**Information**
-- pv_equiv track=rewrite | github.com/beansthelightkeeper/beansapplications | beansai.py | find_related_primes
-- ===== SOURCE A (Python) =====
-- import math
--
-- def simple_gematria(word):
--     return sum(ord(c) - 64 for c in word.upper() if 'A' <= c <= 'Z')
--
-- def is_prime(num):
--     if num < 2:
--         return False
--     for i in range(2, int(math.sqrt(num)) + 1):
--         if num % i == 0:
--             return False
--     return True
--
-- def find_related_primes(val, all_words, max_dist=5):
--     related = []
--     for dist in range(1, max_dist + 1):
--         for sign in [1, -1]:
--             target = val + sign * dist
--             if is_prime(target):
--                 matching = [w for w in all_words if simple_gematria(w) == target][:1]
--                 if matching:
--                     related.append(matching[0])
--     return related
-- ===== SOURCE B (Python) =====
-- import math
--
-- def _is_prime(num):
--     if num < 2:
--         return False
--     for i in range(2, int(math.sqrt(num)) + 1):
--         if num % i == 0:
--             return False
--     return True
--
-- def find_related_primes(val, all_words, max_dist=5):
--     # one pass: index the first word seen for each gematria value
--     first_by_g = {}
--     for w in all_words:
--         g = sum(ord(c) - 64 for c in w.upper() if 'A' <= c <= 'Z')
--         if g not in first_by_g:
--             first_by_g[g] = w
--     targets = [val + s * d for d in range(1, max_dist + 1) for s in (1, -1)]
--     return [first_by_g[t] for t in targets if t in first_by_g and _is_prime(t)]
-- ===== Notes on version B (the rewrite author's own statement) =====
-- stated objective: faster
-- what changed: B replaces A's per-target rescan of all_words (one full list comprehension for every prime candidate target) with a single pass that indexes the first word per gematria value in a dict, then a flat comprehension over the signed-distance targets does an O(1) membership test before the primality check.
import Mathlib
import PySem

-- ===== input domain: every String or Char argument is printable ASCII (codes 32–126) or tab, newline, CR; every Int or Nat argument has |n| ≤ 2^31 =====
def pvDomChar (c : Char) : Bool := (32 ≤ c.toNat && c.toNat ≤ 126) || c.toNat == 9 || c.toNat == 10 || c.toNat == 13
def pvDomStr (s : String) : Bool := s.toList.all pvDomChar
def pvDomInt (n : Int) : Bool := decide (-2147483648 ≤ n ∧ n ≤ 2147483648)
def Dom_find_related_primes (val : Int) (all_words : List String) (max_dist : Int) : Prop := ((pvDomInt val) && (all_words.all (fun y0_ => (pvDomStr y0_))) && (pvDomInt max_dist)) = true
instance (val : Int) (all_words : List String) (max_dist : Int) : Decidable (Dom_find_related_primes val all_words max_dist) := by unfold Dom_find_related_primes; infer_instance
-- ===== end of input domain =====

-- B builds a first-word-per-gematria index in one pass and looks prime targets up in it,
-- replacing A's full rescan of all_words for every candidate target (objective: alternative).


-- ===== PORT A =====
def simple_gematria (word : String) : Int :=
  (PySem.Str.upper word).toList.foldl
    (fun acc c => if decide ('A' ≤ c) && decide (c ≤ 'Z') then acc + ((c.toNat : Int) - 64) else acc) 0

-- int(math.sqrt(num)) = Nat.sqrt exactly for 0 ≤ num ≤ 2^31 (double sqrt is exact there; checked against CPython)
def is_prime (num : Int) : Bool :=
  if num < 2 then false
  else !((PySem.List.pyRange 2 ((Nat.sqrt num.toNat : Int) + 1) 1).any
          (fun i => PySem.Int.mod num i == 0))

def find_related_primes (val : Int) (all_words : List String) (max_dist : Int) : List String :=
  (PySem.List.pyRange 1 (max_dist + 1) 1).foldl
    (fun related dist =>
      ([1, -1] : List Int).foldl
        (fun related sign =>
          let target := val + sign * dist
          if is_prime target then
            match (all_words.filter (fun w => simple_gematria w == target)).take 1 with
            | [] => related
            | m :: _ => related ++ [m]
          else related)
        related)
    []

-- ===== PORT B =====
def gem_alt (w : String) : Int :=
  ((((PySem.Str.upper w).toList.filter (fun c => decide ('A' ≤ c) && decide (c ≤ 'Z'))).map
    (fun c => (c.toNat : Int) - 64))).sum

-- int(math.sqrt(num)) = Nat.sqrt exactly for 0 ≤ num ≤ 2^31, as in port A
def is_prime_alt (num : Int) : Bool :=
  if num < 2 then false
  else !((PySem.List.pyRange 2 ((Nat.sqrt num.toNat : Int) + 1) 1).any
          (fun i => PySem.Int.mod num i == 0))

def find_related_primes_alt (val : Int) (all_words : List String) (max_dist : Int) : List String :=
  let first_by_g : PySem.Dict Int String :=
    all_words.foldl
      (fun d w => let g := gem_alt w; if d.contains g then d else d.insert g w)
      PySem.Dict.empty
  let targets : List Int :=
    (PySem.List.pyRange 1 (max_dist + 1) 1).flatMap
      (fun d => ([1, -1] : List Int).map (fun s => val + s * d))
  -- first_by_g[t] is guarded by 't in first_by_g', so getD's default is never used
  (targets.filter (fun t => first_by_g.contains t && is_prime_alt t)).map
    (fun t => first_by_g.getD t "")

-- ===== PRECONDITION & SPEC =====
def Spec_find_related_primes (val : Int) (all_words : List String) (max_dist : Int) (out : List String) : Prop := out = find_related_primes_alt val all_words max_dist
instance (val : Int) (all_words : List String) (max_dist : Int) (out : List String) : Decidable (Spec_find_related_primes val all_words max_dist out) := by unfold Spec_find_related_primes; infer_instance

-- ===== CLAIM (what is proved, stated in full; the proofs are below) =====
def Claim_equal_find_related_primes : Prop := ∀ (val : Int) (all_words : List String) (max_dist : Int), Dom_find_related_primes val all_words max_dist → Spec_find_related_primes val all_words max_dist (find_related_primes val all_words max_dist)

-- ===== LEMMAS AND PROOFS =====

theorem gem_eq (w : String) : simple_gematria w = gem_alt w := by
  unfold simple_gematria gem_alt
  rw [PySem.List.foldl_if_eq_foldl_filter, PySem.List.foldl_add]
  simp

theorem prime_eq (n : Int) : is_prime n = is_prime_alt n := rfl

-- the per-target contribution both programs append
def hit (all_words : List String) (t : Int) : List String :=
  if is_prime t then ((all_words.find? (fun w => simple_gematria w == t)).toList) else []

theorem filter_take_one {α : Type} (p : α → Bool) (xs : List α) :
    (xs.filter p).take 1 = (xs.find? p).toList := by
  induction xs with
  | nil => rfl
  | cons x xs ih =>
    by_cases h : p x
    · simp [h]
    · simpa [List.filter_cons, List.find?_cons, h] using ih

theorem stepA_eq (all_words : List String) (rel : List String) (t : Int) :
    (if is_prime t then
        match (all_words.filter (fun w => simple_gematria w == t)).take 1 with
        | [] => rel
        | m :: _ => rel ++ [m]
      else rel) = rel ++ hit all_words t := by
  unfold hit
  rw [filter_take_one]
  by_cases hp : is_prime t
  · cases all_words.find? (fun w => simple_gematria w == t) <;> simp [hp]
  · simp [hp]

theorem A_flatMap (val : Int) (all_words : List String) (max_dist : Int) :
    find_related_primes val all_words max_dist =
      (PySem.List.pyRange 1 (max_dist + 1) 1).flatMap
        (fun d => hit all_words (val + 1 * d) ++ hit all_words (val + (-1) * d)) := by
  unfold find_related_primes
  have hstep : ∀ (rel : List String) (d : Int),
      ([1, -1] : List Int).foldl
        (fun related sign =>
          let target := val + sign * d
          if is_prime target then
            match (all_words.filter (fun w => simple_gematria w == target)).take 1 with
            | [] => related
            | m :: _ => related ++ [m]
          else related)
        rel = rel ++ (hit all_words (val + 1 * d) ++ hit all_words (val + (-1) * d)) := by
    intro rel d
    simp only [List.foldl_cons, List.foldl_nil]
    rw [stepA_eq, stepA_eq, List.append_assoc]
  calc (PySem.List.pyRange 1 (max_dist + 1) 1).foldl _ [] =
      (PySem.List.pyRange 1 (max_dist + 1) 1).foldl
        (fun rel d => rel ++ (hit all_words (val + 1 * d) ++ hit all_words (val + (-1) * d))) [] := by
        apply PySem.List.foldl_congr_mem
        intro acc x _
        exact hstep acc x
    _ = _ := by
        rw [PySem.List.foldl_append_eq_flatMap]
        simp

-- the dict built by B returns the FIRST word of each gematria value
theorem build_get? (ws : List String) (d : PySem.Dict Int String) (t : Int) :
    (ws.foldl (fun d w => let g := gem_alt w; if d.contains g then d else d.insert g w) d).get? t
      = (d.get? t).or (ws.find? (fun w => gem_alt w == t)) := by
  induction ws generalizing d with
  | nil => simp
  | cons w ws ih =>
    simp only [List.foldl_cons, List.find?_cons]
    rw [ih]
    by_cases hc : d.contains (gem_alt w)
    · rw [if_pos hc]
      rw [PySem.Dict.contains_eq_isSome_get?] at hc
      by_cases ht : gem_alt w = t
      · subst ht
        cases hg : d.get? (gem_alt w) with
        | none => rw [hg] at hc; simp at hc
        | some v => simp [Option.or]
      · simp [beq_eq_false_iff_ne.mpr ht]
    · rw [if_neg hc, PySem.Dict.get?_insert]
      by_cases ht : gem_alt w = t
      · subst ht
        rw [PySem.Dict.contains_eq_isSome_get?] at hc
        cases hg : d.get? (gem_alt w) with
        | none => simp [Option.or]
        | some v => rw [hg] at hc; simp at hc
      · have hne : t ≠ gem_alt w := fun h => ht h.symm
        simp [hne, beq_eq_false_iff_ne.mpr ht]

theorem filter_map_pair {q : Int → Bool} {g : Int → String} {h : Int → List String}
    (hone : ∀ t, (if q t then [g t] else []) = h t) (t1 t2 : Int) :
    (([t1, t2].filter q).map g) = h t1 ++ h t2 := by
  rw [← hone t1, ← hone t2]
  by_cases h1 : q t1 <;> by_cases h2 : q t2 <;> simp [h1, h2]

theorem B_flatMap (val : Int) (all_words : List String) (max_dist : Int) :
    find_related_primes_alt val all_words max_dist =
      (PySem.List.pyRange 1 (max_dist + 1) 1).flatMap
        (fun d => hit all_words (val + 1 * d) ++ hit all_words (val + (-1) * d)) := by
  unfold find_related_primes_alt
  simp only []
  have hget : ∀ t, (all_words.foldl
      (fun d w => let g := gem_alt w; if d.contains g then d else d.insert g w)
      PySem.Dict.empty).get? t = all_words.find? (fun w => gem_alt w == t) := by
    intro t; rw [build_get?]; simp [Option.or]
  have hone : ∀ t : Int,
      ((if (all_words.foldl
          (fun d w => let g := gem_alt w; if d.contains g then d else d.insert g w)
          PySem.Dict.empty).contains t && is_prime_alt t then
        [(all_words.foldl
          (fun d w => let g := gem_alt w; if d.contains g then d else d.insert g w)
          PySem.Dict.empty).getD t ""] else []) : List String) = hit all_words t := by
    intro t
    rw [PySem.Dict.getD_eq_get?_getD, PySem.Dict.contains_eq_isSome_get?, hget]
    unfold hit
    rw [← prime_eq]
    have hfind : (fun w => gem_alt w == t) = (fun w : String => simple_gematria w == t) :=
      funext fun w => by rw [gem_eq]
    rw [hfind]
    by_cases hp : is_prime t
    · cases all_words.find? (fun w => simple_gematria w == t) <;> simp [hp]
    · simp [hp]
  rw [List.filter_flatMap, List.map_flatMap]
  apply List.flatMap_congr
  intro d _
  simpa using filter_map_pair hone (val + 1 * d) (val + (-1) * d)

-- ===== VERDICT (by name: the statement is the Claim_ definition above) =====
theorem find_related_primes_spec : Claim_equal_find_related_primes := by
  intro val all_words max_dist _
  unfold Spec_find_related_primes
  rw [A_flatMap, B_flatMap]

**Your task**
Going through the data above, count each line that contains "Decidable" and give only that figure.

**Answer section**
2